◆ Your assignment:
Return the opening lines of the material, word for word. End with the line that contains "idx = line.find('#')".

◆ Records:
__________________________________________________

-- pv_equiv track=rewrite | github.com/unmeshvrije/programming-for-kids | projects/programming-time/main.py | ignore_until_comment
-- ===== SOURCE A (Python) =====
-- def ignore_until_comment(line):
--     ignore = True
--     out = ''
--     for s in line:
--         if s == '#':
--             ignore = False
--         if not ignore:
--             out += s
--         else:
--             out += ' '
--     return out
-- ===== SOURCE B (Python) =====
-- def ignore_until_comment(line):
--     idx = line.find('#')
--     if idx == -1:
--         return ' ' * len(line)
--     return ' ' * idx + line[idx:]
-- ===== Notes on version B (the rewrite author's own statement) =====
-- stated objective: simpler
-- what changed: Replaced the stateful per-character loop with an ignore flag and string accumulator by a single find of the comment marker followed by a spaces-prefix plus slice closed form.
import Mathlib
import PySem

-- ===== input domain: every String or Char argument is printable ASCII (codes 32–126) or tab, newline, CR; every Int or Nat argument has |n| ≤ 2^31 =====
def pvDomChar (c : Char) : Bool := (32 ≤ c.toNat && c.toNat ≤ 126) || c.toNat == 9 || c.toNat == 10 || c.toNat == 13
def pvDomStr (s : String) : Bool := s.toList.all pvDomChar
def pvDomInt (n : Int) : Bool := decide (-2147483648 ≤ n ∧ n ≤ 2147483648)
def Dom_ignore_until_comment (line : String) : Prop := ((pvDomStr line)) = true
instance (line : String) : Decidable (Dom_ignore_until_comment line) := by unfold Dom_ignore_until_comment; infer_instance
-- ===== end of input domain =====

-- B replaces A's per-character loop with an 'ignore' flag by find('#') plus a spaces-prefix/slice closed form (objective: simpler).

-- ===== PORT A =====
-- literal port: fold over the characters with state (ignore, out)
def ignore_until_comment (line : String) : String :=
  let r := line.toList.foldl
    (fun (st : Bool × List Char) s =>
      let ignore := if s = '#' then false else st.1
      let out := if !ignore then st.2 ++ [s] else st.2 ++ [' ']
      (ignore, out))
    (true, [])
  String.ofList r.2

-- ===== PORT B =====
def ignore_until_comment_alt (line : String) : String :=
  let idx := PySem.Str.find line "#"
  if idx = -1 then String.ofList (List.replicate line.toList.length ' ')
  else String.ofList (List.replicate idx.toNat ' ' ++ PySem.List.slice line.toList (some idx) none)

-- ===== PRECONDITION & SPEC =====
def Spec_ignore_until_comment (line : String) (out : String) : Prop := out = ignore_until_comment_alt line
instance (line : String) (out : String) : Decidable (Spec_ignore_until_comment line out) := by unfold Spec_ignore_until_comment; infer_instance

-- ===== CLAIM (what is proved, stated in full; the proofs are below) =====
def Claim_equal_ignore_until_comment : Prop := ∀ (line : String), Dom_ignore_until_comment line → Spec_ignore_until_comment line (ignore_until_comment line)

-- ===== LEMMAS AND PROOFS =====

-- A's loop body
def pvStepA (st : Bool × List Char) (s : Char) : Bool × List Char :=
  let ignore := if s = '#' then false else st.1
  let out := if !ignore then st.2 ++ [s] else st.2 ++ [' ']
  (ignore, out)

-- recursive characterisation of the result
def pvG : List Char → List Char
  | [] => []
  | c :: t => if c = '#' then c :: t else ' ' :: pvG t

theorem pvFoldFalse (l acc : List Char) :
    l.foldl pvStepA (false, acc) = (false, acc ++ l) := by
  induction l generalizing acc with
  | nil => simp
  | cons c t ih => simp [pvStepA, ih]

theorem pvFoldTrue (l acc : List Char) :
    (l.foldl pvStepA (true, acc)).2 = acc ++ pvG l := by
  induction l generalizing acc with
  | nil => simp [pvG]
  | cons c t ih =>
    by_cases h : c = '#'
    · simp [List.foldl_cons, pvStepA, h, pvG, pvFoldFalse]
    · simp [List.foldl_cons, pvStepA, h, pvG, ih]

theorem pvSingletonPrefix (c : Char) (t : List Char) :
    ['#'] <+: (c :: t) ↔ c = '#' := by
  simp [List.cons_prefix_cons, eq_comm]

theorem pvSingletonInfix (l : List Char) : ['#'] <:+: l ↔ '#' ∈ l := by
  constructor
  · intro h; exact h.mem (by simp)
  · intro h
    obtain ⟨s, t, rfl⟩ := List.append_of_mem h
    exact ⟨s, t, by simp⟩

theorem pvFindConsSelf (t : List Char) :
    PySem.Chars.find ('#' :: t) ['#'] = 0 := by
  have hin : ['#'] <:+: ('#' :: t) := (pvSingletonInfix _).2 (by simp)
  have hnn : 0 ≤ PySem.Chars.find ('#' :: t) ['#'] :=
    (PySem.Chars.find_nonneg_iff _ _).2 hin
  have hspec := PySem.Chars.find_spec hnn
  by_contra hne
  have hpos : 0 < (PySem.Chars.find ('#' :: t) ['#']).toNat := by omega
  have := hspec.2 0 hpos
  simp at this

theorem pvFindConsNeg (c : Char) (t : List Char) (hc : c ≠ '#')
    (h : PySem.Chars.find t ['#'] = -1) :
    PySem.Chars.find (c :: t) ['#'] = -1 := by
  rw [PySem.Chars.find_eq_neg_one_iff] at h ⊢
  rw [pvSingletonInfix] at h ⊢
  simp [Ne.symm hc, h]

theorem pvFindConsPos (c : Char) (t : List Char) (hc : c ≠ '#')
    (h : 0 ≤ PySem.Chars.find t ['#']) :
    PySem.Chars.find (c :: t) ['#'] = PySem.Chars.find t ['#'] + 1 := by
  have htspec := PySem.Chars.find_spec h
  have hin : ['#'] <:+: (c :: t) := by
    rw [pvSingletonInfix]
    have : ['#'] <:+: t := (PySem.Chars.find_nonneg_iff _ _).1 h
    exact List.mem_cons_of_mem _ (((pvSingletonInfix t).1 this))
  have hnn : 0 ≤ PySem.Chars.find (c :: t) ['#'] :=
    (PySem.Chars.find_nonneg_iff _ _).2 hin
  have hspec := PySem.Chars.find_spec hnn
  set f := PySem.Chars.find (c :: t) ['#'] with hf
  set k := PySem.Chars.find t ['#'] with hk
  -- candidate position k.toNat + 1 has a '#'-prefix, and none below it
  have hcand : ['#'] <+: (c :: t).drop (k.toNat + 1) := by
    simpa using htspec.1
  have hmin : ∀ i, i < k.toNat + 1 → ¬ ['#'] <+: (c :: t).drop i := by
    intro i hi
    cases i with
    | zero => simp only [List.drop_zero, pvSingletonPrefix]; exact hc
    | succ j =>
      have : j < k.toNat := by omega
      simpa using htspec.2 j this
  have h1 : ¬ f.toNat < k.toNat + 1 := fun hlt => hmin f.toNat hlt hspec.1
  have h2 : ¬ k.toNat + 1 < f.toNat := fun hlt => hspec.2 (k.toNat + 1) hlt hcand
  omega

theorem pvG_eq (l : List Char) :
    pvG l = if PySem.Chars.find l ['#'] = -1 then List.replicate l.length ' '
      else List.replicate (PySem.Chars.find l ['#']).toNat ' ' ++ l.drop (PySem.Chars.find l ['#']).toNat := by
  induction l with
  | nil =>
    simp [pvG, PySem.Chars.find_eq_neg_one_iff]
  | cons c t ih =>
    by_cases hc : c = '#'
    · subst hc
      simp [pvG, pvFindConsSelf]
    · have hle := PySem.Chars.neg_one_le_find t ['#']
      by_cases ht : PySem.Chars.find t ['#'] = -1
      · rw [pvFindConsNeg c t hc ht] at *
        simp [pvG, hc, ih, ht, List.replicate_succ]
      · have hpos : 0 ≤ PySem.Chars.find t ['#'] := by omega
        have hrec := pvFindConsPos c t hc hpos
        have hne' : PySem.Chars.find t ['#'] + 1 ≠ -1 := by omega
        rw [pvG, if_neg hc, ih, if_neg ht, hrec, if_neg hne']
        have hT : (PySem.Chars.find t ['#'] + 1).toNat = (PySem.Chars.find t ['#']).toNat + 1 := by omega
        simp [hT, List.replicate_succ]

-- ===== VERDICT (by name: the statement is the Claim_ definition above) =====
theorem ignore_until_comment_spec : Claim_equal_ignore_until_comment := by
  intro line _
  unfold Spec_ignore_until_comment ignore_until_comment ignore_until_comment_alt
  have hfold : (line.toList.foldl pvStepA (true, [])).2 = pvG line.toList := by
    simpa using pvFoldTrue line.toList []
  show String.ofList (line.toList.foldl pvStepA (true, [])).2 = _
  rw [hfold, pvG_eq]
  by_cases h : PySem.Chars.find line.toList ['#'] = -1
  · simp [PySem.Str.find_eq, h]
  · have hpos : 0 ≤ PySem.Chars.find line.toList ['#'] := by
      have := PySem.Chars.neg_one_le_find line.toList ['#']; omega
    simp [PySem.Str.find_eq, h, PySem.List.slice_from _ hpos]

__________________________________________________

◆ Response:
-- pv_equiv track=rewrite | github.com/unmeshvrije/programming-for-kids | projects/programming-time/main.py | ignore_until_comment
-- ===== SOURCE A (Python) =====
-- def ignore_until_comment(line):
--     ignore = True
--     out = ''
--     for s in line:
--         if s == '#':
--             ignore = False
--         if not ignore:
--             out += s
--         else:
--             out += ' '
--     return out
-- ===== SOURCE B (Python) =====
-- def ignore_until_comment(line):
--     idx = line.find('#')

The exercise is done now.